0.100 mol of SO2 and 0.100 mol of O2 are introduced in a flask of 1.52 L. When in equilibrium, 203 is found to be 0.0916 mol. Determine kp.
2S03(g) <-> 2SO(g) + O2(g)
In order to solve this question 1st I made an ICE table and I got the values
2SO3 <-> 2SO + 02
I .100 .100
C .1- 0.0916 .1-.0458
E 0.0916 .0084 .0542
.0916/1.52 .0084/1.52 .0542/1.52
=.060M =.0055M =.0357M
Then I substitued each value into the kp expression and solved for the Kp.

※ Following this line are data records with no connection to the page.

-- pv_equiv track=rewrite | github.com/arsamigullin/problem_solving_python | leet/google/strings_and_arrays/find_and_replace_pattern.py | findAndReplacePattern
-- ===== SOURCE A (Python) =====
-- def findAndReplacePattern(words, pattern):
--     res = []
--     for word in words:
--         found = True
--         m1, m2 = {}, {}
--         for w, p in zip(word, pattern):
--             if w not in m1: m1[w] = p
--             if p not in m2: m2[p] = w
--             if (m1[w], m2[p]) != (p, w):
--                 found = False
--                 break
--         if found:
--             res.append(word)
--     return res
-- ===== SOURCE B (Python) =====
-- def findAndReplacePattern(words, pattern):
--     return [w for w in words
--             if all(w.index(a) == pattern.index(b) for a, b in zip(w, pattern))]
-- ===== Notes on version B (the rewrite author's own statement) =====
-- stated objective: idiomatic
-- what changed: Replaces A's explicit loop maintaining two consistency dicts per word with the idiomatic one-liner that compares first-occurrence indices (str.index) of each paired character of word and pattern.
import Mathlib
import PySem

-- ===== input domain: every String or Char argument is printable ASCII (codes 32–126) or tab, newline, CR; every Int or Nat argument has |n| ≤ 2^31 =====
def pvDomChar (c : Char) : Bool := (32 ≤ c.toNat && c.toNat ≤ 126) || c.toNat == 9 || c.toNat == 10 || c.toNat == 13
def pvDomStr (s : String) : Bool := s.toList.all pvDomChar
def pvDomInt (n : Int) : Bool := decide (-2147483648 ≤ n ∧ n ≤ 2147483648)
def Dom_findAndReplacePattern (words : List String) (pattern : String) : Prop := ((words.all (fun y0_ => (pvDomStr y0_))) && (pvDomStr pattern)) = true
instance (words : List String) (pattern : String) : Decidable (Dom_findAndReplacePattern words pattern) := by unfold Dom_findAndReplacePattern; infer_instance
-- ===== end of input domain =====

-- B replaces A's per-word twin-dict bijection check by the idiomatic one-liner comparing
-- first-occurrence indices (str.index) of paired characters.

-- ===== PORT A =====
-- inner loop of A: over zip(word, pattern) with the two dicts m1, m2; returns 'found'
def pvALoop : List (Char × Char) → PySem.Dict Char Char → PySem.Dict Char Char → Bool
  | [], _, _ => true
  | (w, p) :: rest, m1, m2 =>
      let m1' := if m1.contains w then m1 else m1.insert w p     -- if w not in m1: m1[w] = p
      let m2' := if m2.contains p then m2 else m2.insert p w     -- if p not in m2: m2[p] = w
      if m1'.get? w == some p && m2'.get? p == some w            -- (m1[w], m2[p]) != (p, w) → break
        then pvALoop rest m1' m2'
        else false

def findAndReplacePattern (words : List String) (pattern : String) : List String :=
  words.foldl (fun res word =>
    if pvALoop (word.toList.zip pattern.toList) PySem.Dict.empty PySem.Dict.empty
      then res ++ [word] else res) []

-- ===== PORT B =====
-- s.index(c): at every call site c is a character drawn from s itself, so Python's
-- str.index cannot raise; the none branch is unreachable there.
def pvIdx (s : List Char) (c : Char) : Int :=
  match PySem.List.index? s c with
  | some i => (i : Int)
  | none => 0

def findAndReplacePattern_alt (words : List String) (pattern : String) : List String :=
  words.filter (fun w =>
    (w.toList.zip pattern.toList).all
      (fun ab => pvIdx w.toList ab.1 == pvIdx pattern.toList ab.2))

-- ===== PRECONDITION & SPEC =====
def Spec_findAndReplacePattern (words : List String) (pattern : String) (out : List String) : Prop := out = findAndReplacePattern_alt words pattern
instance (words : List String) (pattern : String) (out : List String) : Decidable (Spec_findAndReplacePattern words pattern out) := by unfold Spec_findAndReplacePattern; infer_instance

-- ===== CLAIM (what is proved, stated in full; the proofs are below) =====
def Claim_equal_findAndReplacePattern : Prop := ∀ (words : List String) (pattern : String), Dom_findAndReplacePattern words pattern → Spec_findAndReplacePattern words pattern (findAndReplacePattern words pattern)

-- ===== LEMMAS AND PROOFS =====

-- the common characterisation both loops are proved equal to: the list of character pairs
-- is (the graph of) a partial bijection
def pvCompat (M : List (Char × Char)) : Prop :=
  ∀ x ∈ M, ∀ y ∈ M, (x.1 = y.1 ↔ x.2 = y.2)

lemma pvCompat_middle_mem {P0 rest : List (Char × Char)} {x : Char × Char} (hx : x ∈ P0) :
    pvCompat (P0 ++ x :: rest) ↔ pvCompat (P0 ++ rest) := by
  constructor
  · intro h a ha b hb
    refine h a ?_ b ?_ <;> simp only [List.mem_append, List.mem_cons] at * <;> tauto
  · intro h a ha b hb
    have ha' : a ∈ P0 ++ rest := by
      simp only [List.mem_append, List.mem_cons] at ha ⊢
      rcases ha with h1 | h1 | h1 <;> [exact Or.inl h1; exact Or.inl (h1 ▸ hx); exact Or.inr h1]
    have hb' : b ∈ P0 ++ rest := by
      simp only [List.mem_append, List.mem_cons] at hb ⊢
      rcases hb with h1 | h1 | h1 <;> [exact Or.inl h1; exact Or.inl (h1 ▸ hx); exact Or.inr h1]
    exact h a ha' b hb'

lemma pvALoop_iff (L : List (Char × Char)) :
    ∀ (P0 : List (Char × Char)) (m1 m2 : PySem.Dict Char Char),
      pvCompat P0 →
      (∀ c d, m1.get? c = some d ↔ (c, d) ∈ P0) →
      (∀ c d, m2.get? d = some c ↔ (c, d) ∈ P0) →
      (pvALoop L m1 m2 = true ↔ pvCompat (P0 ++ L)) := by
  induction L with
  | nil => intro P0 m1 m2 hC _ _; simpa [pvALoop] using hC
  | cons pr rest ih =>
    obtain ⟨w, p⟩ := pr
    intro P0 m1 m2 hC h1 h2
    simp only [pvALoop]
    cases hm1 : m1.get? w with
    | none =>
      have hc1 : m1.contains w = false := (PySem.Dict.get?_eq_none_iff_contains m1 w).mp hm1
      have hnw : ∀ d, (w, d) ∉ P0 := fun d hd => by
        rw [(h1 w d).mpr hd] at hm1; cases hm1
      cases hm2 : m2.get? p with
      | none =>
        -- both fresh: A records the pair and continues
        have hc2 : m2.contains p = false := (PySem.Dict.get?_eq_none_iff_contains m2 p).mp hm2
        have hnp : ∀ c, (c, p) ∉ P0 := fun c hc => by
          rw [(h2 c p).mpr hc] at hm2; cases hm2
        have hC' : pvCompat (P0 ++ [(w, p)]) := by
          rintro ⟨x1, x2⟩ hx ⟨y1, y2⟩ hy
          simp only [List.mem_append, List.mem_singleton, Prod.mk.injEq] at hx hy ⊢
          rcases hx with hx | ⟨e1, e2⟩ <;> rcases hy with hy | ⟨f1, f2⟩
          · exact hC _ hx _ hy
          · subst f1; subst f2
            exact ⟨fun e => absurd (e ▸ hx) (hnw _), fun e => absurd (e ▸ hx) (hnp _)⟩
          · subst e1; subst e2
            exact ⟨fun e => absurd (e ▸ hy) (hnw _), fun e => absurd (e ▸ hy) (hnp _)⟩
          · subst e1; subst e2; subst f1; subst f2; simp
        have h1' : ∀ c d, (m1.insert w p).get? c = some d ↔ (c, d) ∈ P0 ++ [(w, p)] := by
          intro c d
          rw [PySem.Dict.get?_insert]
          by_cases hcw : c = w
          · subst hcw
            simp only [if_true, List.mem_append, List.mem_singleton, Option.some_inj,
              Prod.mk.injEq, true_and]
            exact ⟨fun e => Or.inr e.symm, fun h => h.elim (fun h => absurd h (hnw d)) Eq.symm⟩
          · simp only [if_neg hcw, h1, List.mem_append, List.mem_singleton, Prod.mk.injEq]
            exact ⟨Or.inl, fun h => h.elim id (fun h => absurd h.1 hcw)⟩
        have h2' : ∀ c d, (m2.insert p w).get? d = some c ↔ (c, d) ∈ P0 ++ [(w, p)] := by
          intro c d
          rw [PySem.Dict.get?_insert]
          by_cases hdp : d = p
          · subst hdp
            simp only [if_true, List.mem_append, List.mem_singleton, Option.some_inj,
              Prod.mk.injEq, and_true]
            exact ⟨fun e => Or.inr e.symm, fun h => h.elim (fun h => absurd h (hnp c)) Eq.symm⟩
          · simp only [if_neg hdp, h2, List.mem_append, List.mem_singleton, Prod.mk.injEq]
            exact ⟨Or.inl, fun h => h.elim id (fun h => absurd h.2 hdp)⟩
        simp only [hc1, hc2, if_false, Bool.false_eq_true, PySem.Dict.get?_insert_self,
          beq_self_eq_true, Bool.and_self, if_true]
        rw [ih (P0 ++ [(w, p)]) _ _ hC' h1' h2']
        simp
      | some c =>
        -- p already matched to some c (≠ w): check fails
        have hcp : (c, p) ∈ P0 := (h2 c p).mp hm2
        have hcw : c ≠ w := fun e => hnw p (e ▸ hcp)
        have hc2 : m2.contains p = true := by
          rw [PySem.Dict.contains_eq_isSome_get?, hm2]; rfl
        have hcond : ((m1.insert w p).get? w == some p && m2.get? p == some w) = false := by
          rw [PySem.Dict.get?_insert_self, hm2]; simp [hcw]
        simp only [hc1, hc2, if_false, if_true, Bool.false_eq_true, hcond, false_iff]
        intro hcmp
        have := hcmp (c, p) (by simp [hcp]) (w, p) (by simp)
        exact hcw (this.mpr rfl)
    | some d =>
      have hwd : (w, d) ∈ P0 := (h1 w d).mp hm1
      have hc1 : m1.contains w = true := by
        rw [PySem.Dict.contains_eq_isSome_get?, hm1]; rfl
      by_cases hdp : d = p
      · -- (w,p) already recorded: check passes, dicts unchanged
        subst hdp
        have hm2' : m2.get? d = some w := (h2 w d).mpr hwd
        have hc2 : m2.contains d = true := by
          rw [PySem.Dict.contains_eq_isSome_get?, hm2']; rfl
        simp only [hc1, hc2, if_true, hm1, hm2', beq_self_eq_true, Bool.and_self]
        rw [ih P0 m1 m2 hC h1 h2]
        exact (pvCompat_middle_mem hwd).symm
      · -- w already matched to d ≠ p: check fails
        have : (some d == some p) = false := by simp [hdp]
        simp only [hc1, if_true, if_false, hm1, this, Bool.false_and, Bool.false_eq_true,
          false_iff]
        intro hcmp
        have := hcmp (w, d) (by simp [hwd]) (w, p) (by simp)
        exact hdp (this.mp rfl)

-- first-occurrence index facts for pvIdx
lemma pvIdx_spec {s : List Char} {k : Nat} (hk : k < s.length) :
    ∃ f, PySem.List.index? s s[k] = some f ∧ f ≤ k ∧
      ∃ hf : f < s.length, s[f] = s[k] ∧ ∀ j (hj : j < f), s[j] ≠ s[k] := by
  have hmem : s[k] ∈ s := List.getElem_mem hk
  have hsome : (PySem.List.index? s s[k]).isSome := (PySem.List.index?_isSome_iff s s[k]).mpr hmem
  obtain ⟨f, hf⟩ := Option.isSome_iff_exists.mp hsome
  obtain ⟨hflt, hfeq, hmin⟩ := PySem.List.getElem_of_index?_eq_some hf
  refine ⟨f, hf, ?_, hflt, hfeq, hmin⟩
  by_contra hgt
  exact hmin k (by omega) rfl

lemma pvAll_iff (a b : List Char) :
    ((a.zip b).all (fun ab => pvIdx a ab.1 == pvIdx b ab.2) = true) ↔ pvCompat (a.zip b) := by
  have hlen : (a.zip b).length = min a.length b.length := List.length_zip
  constructor
  · intro hall
    have hidx : ∀ k (hk : k < (a.zip b).length),
        pvIdx a (a[k]'(by omega)) = pvIdx b (b[k]'(by omega)) := by
      intro k hk
      have := List.all_eq_true.mp hall ((a.zip b)[k]) (List.getElem_mem hk)
      rw [List.getElem_zip] at this
      exact eq_of_beq this
    -- one direction of the pattern equivalence, used twice by symmetry
    have key : ∀ i j (hi : i < (a.zip b).length) (hj : j < (a.zip b).length),
        a[i]'(by omega) = a[j]'(by omega) → b[i]'(by omega) = b[j]'(by omega) := by
      intro i j hi hj hae
      obtain ⟨fi, hfi, _, hfilt, hfieq, _⟩ := pvIdx_spec (show i < b.length by omega)
      obtain ⟨fj, hfj, _, hfjlt, hfjeq, _⟩ := pvIdx_spec (show j < b.length by omega)
      have e1 : pvIdx b b[i] = pvIdx b b[j] := by
        rw [← hidx i hi, ← hidx j hj, hae]
      simp only [pvIdx, hfi, hfj] at e1
      have hfe : fi = fj := by exact_mod_cast e1
      subst hfe
      rw [← hfieq]; exact hfjeq
    intro x hx y hy
    obtain ⟨i, hi, hxe⟩ := List.mem_iff_getElem.mp hx
    obtain ⟨j, hj, hye⟩ := List.mem_iff_getElem.mp hy
    rw [← hxe, ← hye, List.getElem_zip, List.getElem_zip]
    show a[i]'(by omega) = a[j]'(by omega) ↔ b[i]'(by omega) = b[j]'(by omega)
    constructor
    · exact key i j hi hj
    · intro hbe
      -- symmetric argument on b: first indices in b equal forces first indices in a equal
      obtain ⟨fi, hfi, _, hfilt, hfieq, _⟩ := pvIdx_spec (show i < a.length by omega)
      obtain ⟨fj, hfj, _, hfjlt, hfjeq, _⟩ := pvIdx_spec (show j < a.length by omega)
      have e1 : pvIdx a a[i] = pvIdx a a[j] := by
        rw [hidx i hi, hidx j hj, hbe]
      simp only [pvIdx, hfi, hfj] at e1
      have hfe : fi = fj := by exact_mod_cast e1
      subst hfe
      rw [← hfieq]; exact hfjeq
  · intro hC
    rw [List.all_eq_true]
    intro x hx
    obtain ⟨k, hk, hxe⟩ := List.mem_iff_getElem.mp hx
    rw [← hxe, List.getElem_zip]
    show (pvIdx a (a[k]'(by omega)) == pvIdx b (b[k]'(by omega))) = true
    obtain ⟨f, hf, hfk, hflt0, hfeq, hfmin⟩ := pvIdx_spec (show k < a.length by omega)
    obtain ⟨g, hg, hgk, hglt0, hgeq, hgmin⟩ := pvIdx_spec (show k < b.length by omega)
    have hfz : f < (a.zip b).length := by omega
    have hgz : g < (a.zip b).length := by omega
    have hbf : b[f]'(by omega) = b[k]'(by omega) := by
      have := hC ((a.zip b)[f]) (List.getElem_mem hfz) ((a.zip b)[k]) (List.getElem_mem hk)
      rw [List.getElem_zip, List.getElem_zip] at this
      exact this.mp hfeq
    have hag : a[g]'(by omega) = a[k]'(by omega) := by
      have := hC ((a.zip b)[g]) (List.getElem_mem hgz) ((a.zip b)[k]) (List.getElem_mem hk)
      rw [List.getElem_zip, List.getElem_zip] at this
      exact this.mpr hgeq
    have hgf : g ≤ f := by
      by_contra h
      exact hgmin f (by omega) hbf
    have hfg : f ≤ g := by
      by_contra h
      exact hfmin g (by omega) hag
    have : f = g := by omega
    simp only [pvIdx]
    rw [hf, hg, this]
    simp

-- ===== VERDICT (by name: the statement is the Claim_ definition above) =====
theorem findAndReplacePattern_spec : Claim_equal_findAndReplacePattern := by
  intro words pattern _
  unfold Spec_findAndReplacePattern findAndReplacePattern findAndReplacePattern_alt
  rw [PySem.List.foldl_append_if_eq_filter]
  simp only [List.nil_append]
  apply List.filter_congr
  intro w _
  apply Bool.eq_iff_iff.mpr
  rw [pvAll_iff]
  exact pvALoop_iff _ [] PySem.Dict.empty PySem.Dict.empty
    (by intro x hx; cases hx)
    (by intro c d; simp [PySem.Dict.get?_empty])
    (by intro c d; simp [PySem.Dict.get?_empty])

Is this correct?
The boards don't recognize any space AFTER the first one but you can still space if you use periods; for example, as in
..........2SO3 ==> 2SO2 + O2.
initial....0.........0.1....0.1
change....+2x........-2x...-x
equil.....+2x........0.1-2x.0.1-x
The equilibrium values look ok to me for SO3 and O2. For SO2, I think you have thrown away the last number which I wouldn't do. 0.1-0.0916 = 0.00840. (OK, so it's a zero but you shouldn't throw it away.)

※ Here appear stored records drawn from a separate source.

-- pv_equiv track=rewrite | github.com/retospect/precis-summary | src/precis_summary/ranking.py | pick_best_summary
-- ===== SOURCE A (Python) =====
-- SUMMARY_PRIORITY: list[str] = [
--     "llm:",
--     "rake",
-- ]
--
-- def pick_best_summary(summaries: dict[str, str] | None) -> str:
--     """Pick the highest-ranked summary from a summaries dict.
--
--     Args:
--         summaries: Dict mapping profile key to summary text.
--             Example: {"rake": "...", "llm:qwen3.5:9b": "..."}
--
--     Returns:
--         Best available summary text, or empty string if none.
--     """
--     if not summaries:
--         return ""
--
--     for prefix in SUMMARY_PRIORITY:
--         for key, val in summaries.items():
--             if key.startswith(prefix) and val:
--                 return val
--
--     # Fallback: return first non-empty value
--     for val in summaries.values():
--         if val:
--             return val
--
--     return ""
-- ===== SOURCE B (Python) =====
-- SUMMARY_PRIORITY: list[str] = [
--     "llm:",
--     "rake",
-- ]
--
-- def _rank(key: str) -> int:
--     for i, prefix in enumerate(SUMMARY_PRIORITY):
--         if key.startswith(prefix):
--             return i
--     return len(SUMMARY_PRIORITY)
--
-- def pick_best_summary(summaries: dict[str, str] | None) -> str:
--     if not summaries:
--         return ""
--     best = None  # (rank, value); first occurrence wins on equal rank
--     for key, val in summaries.items():
--         if val:
--             r = _rank(key)
--             if best is None or r < best[0]:
--                 best = (r, val)
--     return best[1] if best is not None else ""
-- ===== Notes on version B (the rewrite author's own statement) =====
-- stated objective: alternative
-- what changed: Replaces the per-priority nested scans plus a fallback scan with a single pass that ranks each key once and keeps the running (rank, first-occurrence) minimum.
import Mathlib
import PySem

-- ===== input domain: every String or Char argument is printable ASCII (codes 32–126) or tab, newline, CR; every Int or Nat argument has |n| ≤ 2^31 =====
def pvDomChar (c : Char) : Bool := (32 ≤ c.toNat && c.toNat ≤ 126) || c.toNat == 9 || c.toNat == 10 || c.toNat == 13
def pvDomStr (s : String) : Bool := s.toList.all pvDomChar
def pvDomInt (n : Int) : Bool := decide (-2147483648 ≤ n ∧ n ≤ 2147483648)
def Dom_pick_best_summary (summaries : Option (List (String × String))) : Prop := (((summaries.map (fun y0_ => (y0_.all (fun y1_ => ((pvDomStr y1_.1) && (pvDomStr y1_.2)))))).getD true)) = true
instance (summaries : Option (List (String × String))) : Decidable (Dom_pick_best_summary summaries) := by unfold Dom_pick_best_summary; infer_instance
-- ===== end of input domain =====

-- B replaces A's per-priority nested scans plus fallback scan with a single pass
-- keeping the running (rank, first-occurrence) minimum; objective: alternative (same cost class).

def SUMMARY_PRIORITY : List String := ["llm:", "rake"]

-- ===== PORT A =====
-- the two nested loops: for each prefix in order, first (key, val) with key.startswith(prefix) and truthy val
def pick_best_summary (summaries : Option (List (String × String))) : String :=
  match summaries with
  | none => ""
  | some xs =>
    if xs = [] then ""  -- `if not summaries` also catches the empty dict
    else
      match SUMMARY_PRIORITY.findSome? (fun pre =>
        (xs.find? (fun kv => PySem.Str.startswith kv.1 pre && kv.2 != "")).map (·.2)) with
      | some v => v
      | none =>
        -- Fallback: return first non-empty value
        match xs.find? (fun kv => kv.2 != "") with
        | some kv => kv.2
        | none => ""

-- ===== PORT B =====
-- index of the first SUMMARY_PRIORITY prefix `key` starts with, else len(SUMMARY_PRIORITY)
def rankB (key : String) : Nat :=
  (SUMMARY_PRIORITY.findIdx? (fun pre => PySem.Str.startswith key pre)).getD SUMMARY_PRIORITY.length

-- body of B's single loop: keep the (rank, value) minimum, first occurrence wins on ties
def stepB (best : Option (Nat × String)) (kv : String × String) : Option (Nat × String) :=
  if kv.2 != "" then
    let r := rankB kv.1
    match best with
    | none => some (r, kv.2)
    | some b => if r < b.1 then some (r, kv.2) else some b
  else best

def pick_best_summary_alt (summaries : Option (List (String × String))) : String :=
  match summaries with
  | none => ""
  | some xs =>
    if xs = [] then ""
    else
      match xs.foldl stepB none with
      | some b => b.2
      | none => ""

-- ===== PRECONDITION & SPEC =====
def Spec_pick_best_summary (summaries : Option (List (String × String))) (out : String) : Prop := out = pick_best_summary_alt summaries
instance (summaries : Option (List (String × String))) (out : String) : Decidable (Spec_pick_best_summary summaries out) := by unfold Spec_pick_best_summary; infer_instance

-- ===== CLAIM (what is proved, stated in full; the proofs are below) =====
def Claim_equal_pick_best_summary : Prop := ∀ (summaries : Option (List (String × String))), Dom_pick_best_summary summaries → Spec_pick_best_summary summaries (pick_best_summary summaries)

-- ===== LEMMAS AND PROOFS =====

theorem rankB_eq (k : String) :
    rankB k = if PySem.Str.startswith k "llm:" then 0
              else if PySem.Str.startswith k "rake" then 1 else 2 := by
  simp only [rankB, SUMMARY_PRIORITY, List.findIdx?_cons, List.findIdx?_nil]
  simp only [PySem.Str.startswith_eq]
  by_cases h1 : PySem.Chars.startswith k.toList ['l', 'l', 'm', ':'] = true <;>
    by_cases h2 : PySem.Chars.startswith k.toList ['r', 'a', 'k', 'e'] = true <;>
      simp [h1, h2]

-- once an element of rank 0 has been kept, the fold never changes it
theorem foldl_stepB_rank0 (xs : List (String × String)) (v : String) :
    xs.foldl stepB (some (0, v)) = some (0, v) := by
  induction xs with
  | nil => rfl
  | cons e t ih =>
    simp only [List.foldl_cons, stepB]
    split
    · simp [ih]
    · exact ih

-- with a rank-1 best in hand, only a rank-0 element can replace it
theorem foldl_stepB_rank1 (xs : List (String × String)) (v : String) :
    xs.foldl stepB (some (1, v)) =
      match xs.find? (fun e => rankB e.1 == 0 && e.2 != "") with
      | some e => some (0, e.2)
      | none => some (1, v) := by
  induction xs with
  | nil => rfl
  | cons e t ih =>
    by_cases hne : (e.2 != "") = true
    · by_cases h0 : rankB e.1 = 0
      · simp only [List.foldl_cons, stepB, hne, if_pos, h0]
        simp [foldl_stepB_rank0, List.find?_cons, h0, hne]
      · have : ¬ rankB e.1 < 1 := by omega
        simp only [List.foldl_cons, stepB, hne, if_pos]
        simp only [this, if_neg, not_false_iff]
        rw [ih]
        simp [List.find?_cons, h0, hne]
    · have hne' : (e.2 != "") = false := by revert hne; cases (e.2 != "") <;> simp
      simp only [List.foldl_cons, stepB, hne', Bool.false_eq_true, if_false]
      rw [ih]
      simp [List.find?_cons, hne']

-- with a rank-2 best in hand, a rank-0 or rank-1 element can replace it
theorem foldl_stepB_rank2 (xs : List (String × String)) (v : String) :
    xs.foldl stepB (some (2, v)) =
      match xs.find? (fun e => rankB e.1 == 0 && e.2 != "") with
      | some e => some (0, e.2)
      | none =>
        match xs.find? (fun e => rankB e.1 == 1 && e.2 != "") with
        | some e => some (1, e.2)
        | none => some (2, v) := by
  induction xs with
  | nil => rfl
  | cons e t ih =>
    by_cases hne : (e.2 != "") = true
    · by_cases h0 : rankB e.1 = 0
      · simp only [List.foldl_cons, stepB, hne, if_pos, h0]
        simp [foldl_stepB_rank0, List.find?_cons, h0, hne]
      · by_cases h1 : rankB e.1 = 1
        · simp only [List.foldl_cons, stepB, hne, if_pos, h1]
          simp only [show (1:Nat) < 2 by omega, if_pos]
          rw [foldl_stepB_rank1]
          simp [List.find?_cons, h0, h1, hne]
        · have : ¬ rankB e.1 < 2 := by omega
          simp only [List.foldl_cons, stepB, hne, if_pos]
          simp only [this, if_neg, not_false_iff]
          rw [ih]
          simp [List.find?_cons, h0, h1, hne]
    · have hne' : (e.2 != "") = false := by revert hne; cases (e.2 != "") <;> simp
      simp only [List.foldl_cons, stepB, hne', Bool.false_eq_true, if_false]
      rw [ih]
      simp [List.find?_cons, hne']

-- characterisation of B's whole pass by the three rank classes
theorem foldl_stepB_none (xs : List (String × String)) :
    xs.foldl stepB none =
      match xs.find? (fun e => rankB e.1 == 0 && e.2 != "") with
      | some e => some (0, e.2)
      | none =>
        match xs.find? (fun e => rankB e.1 == 1 && e.2 != "") with
        | some e => some (1, e.2)
        | none =>
          match xs.find? (fun e => rankB e.1 == 2 && e.2 != "") with
          | some e => some (2, e.2)
          | none => none := by
  induction xs with
  | nil => rfl
  | cons e t ih =>
    by_cases hne : (e.2 != "") = true
    · have hr : rankB e.1 = 0 ∨ rankB e.1 = 1 ∨ rankB e.1 = 2 := by
        rw [rankB_eq]; split_ifs <;> simp
      simp only [List.foldl_cons, stepB, hne, if_pos]
      rcases hr with h | h | h
      · simp [h, foldl_stepB_rank0, List.find?_cons, hne]
      · rw [h, foldl_stepB_rank1]
        simp [List.find?_cons, h, hne]
      · rw [h, foldl_stepB_rank2]
        simp [List.find?_cons, h, hne]
    · have hne' : (e.2 != "") = false := by revert hne; cases (e.2 != "") <;> simp
      simp only [List.foldl_cons, stepB, hne', Bool.false_eq_true, if_false]
      rw [ih]
      simp [List.find?_cons, hne']

theorem find?_congr_mem {α : Type} (p q : α → Bool) (xs : List α)
    (h : ∀ a ∈ xs, p a = q a) : xs.find? p = xs.find? q := by
  induction xs with
  | nil => rfl
  | cons e t ih =>
    have he := h e (by simp)
    simp only [List.find?_cons, he]
    split
    · rfl
    · exact ih fun a ha => h a (by simp [ha])

theorem pick_best_summary_spec' (summaries : Option (List (String × String))) :
    pick_best_summary summaries = pick_best_summary_alt summaries := by
  match summaries with
  | none => rfl
  | some xs =>
    by_cases hnil : xs = []
    · simp [pick_best_summary, pick_best_summary_alt, hnil]
    · simp only [pick_best_summary, pick_best_summary_alt, hnil, if_neg, not_false_iff]
      rw [foldl_stepB_none]
      have h0 : (xs.find? (fun kv => PySem.Str.startswith kv.1 "llm:" && kv.2 != ""))
          = xs.find? (fun e => rankB e.1 == 0 && e.2 != "") := by
        apply find?_congr_mem
        intro a _
        rw [rankB_eq]; split_ifs <;> simp_all
      simp only [SUMMARY_PRIORITY, List.findSome?_cons, List.findSome?_nil, h0]
      cases hf0 : xs.find? (fun e => rankB e.1 == 0 && e.2 != "") with
      | some e => simp
      | none =>
        have hnone0 : ∀ a ∈ xs, ¬(rankB a.1 = 0 ∧ (a.2 != "") = true) := by
          intro a ha hc
          have := List.find?_eq_none.mp hf0 a ha
          simp [hc.1, hc.2] at this
        have h1 : (xs.find? (fun kv => PySem.Str.startswith kv.1 "rake" && kv.2 != ""))
            = xs.find? (fun e => rankB e.1 == 1 && e.2 != "") := by
          apply find?_congr_mem
          intro a ha
          have hna := hnone0 a ha
          rw [rankB_eq] at hna ⊢
          cases hs0 : PySem.Str.startswith a.1 "llm:" <;>
            cases hs1 : PySem.Str.startswith a.1 "rake" <;>
              cases hne : (a.2 != "") <;> simp_all
        simp only [h1]
        cases hf1 : xs.find? (fun e => rankB e.1 == 1 && e.2 != "") with
        | some e => simp
        | none =>
          have hnone1 : ∀ a ∈ xs, ¬(rankB a.1 = 1 ∧ (a.2 != "") = true) := by
            intro a ha hc
            have := List.find?_eq_none.mp hf1 a ha
            simp [hc.1, hc.2] at this
          have h2 : (xs.find? (fun kv => kv.2 != ""))
              = xs.find? (fun e => rankB e.1 == 2 && e.2 != "") := by
            apply find?_congr_mem
            intro a ha
            have hn0 := hnone0 a ha
            have hn1 := hnone1 a ha
            by_cases hne : (a.2 != "") = true
            · have hr : rankB a.1 = 0 ∨ rankB a.1 = 1 ∨ rankB a.1 = 2 := by
                rw [rankB_eq]; split_ifs <;> simp
              rcases hr with h | h | h
              · exact absurd ⟨h, hne⟩ hn0
              · exact absurd ⟨h, hne⟩ hn1
              · simp [h, hne]
            · simp [hne]
          simp only [h2]
          cases hf2 : xs.find? (fun e => rankB e.1 == 2 && e.2 != "") with
          | some e => simp
          | none => simp

-- ===== VERDICT (by name: the statement is the Claim_ definition above) =====
theorem pick_best_summary_spec : Claim_equal_pick_best_summary := by
  intro summaries _
  unfold Spec_pick_best_summary
  exact pick_best_summary_spec' summaries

To that point you are ok. What you have calculated, and called Kp, actually is Kc. moles/L = M and you substituted into the Kc expression and solved for Kc.
What you need to do next is to add all of the moles to find total moles, then find the mole fraction of each gas.
XSO3 = moles SO3/total moles = ??
XSO2 = moles SO2/total moles = ??
XO2 = moles O2/total moles = ??
Next you want the partial pressure of each. That is
PSO3 = XSO3*Ptotal
PSO2 = XSO2*Ptotal
PO2 = XO2*Ptotal.
Do you have a value for Ptotal in the problem, an equilibrium pressure given, or a temperature given in the problem/
Sorry my ICE table came out wrong.
It is actually suppose to be
2SO3 <-> 2SO + 02
I 0 .100 .100
C 0 .1- 0.0916 .1-.0458
E 0.0916 .0084 .0542
No I wasn't, but can I just use the pressure formula of P() = nRT/V and then just add all of them together?
Okay I think I figured out how to do it all. Thanks for explaining.
You don't have a T; what will you substitute for T in P = nRT/V. If you have a total P you can calculate partial pressures of each then solve for Kp.
Yes, your approach is correct. To determine the value of Kp, you need to calculate the equilibrium concentrations of each species and then substitute those values into the expression for Kp.
In this case, you correctly set up an ICE table:
2SO3 <-> 2SO + O2
I 0.100 0.100
C 0.1 - 0.0916 0.1 - 0.0458
E 0.0916 0.0084 0.0542
Then, you divided each concentration by the volume of the flask to calculate the molarities:
SO3: 0.0916 mol / 1.52 L = 0.060 M
SO: 0.0084 mol / 1.52 L = 0.0055 M
O2: 0.0542 mol / 1.52 L = 0.0357 M
Next, you substitute these equilibrium concentrations into the expression for Kp:
Kp = ( [SO]^2 * [O2] ) / [SO3]^2
Kp = (0.0055^2 * 0.0357) / (0.060^2)
Calculating this expression will give you the value of Kp for the system at equilibrium.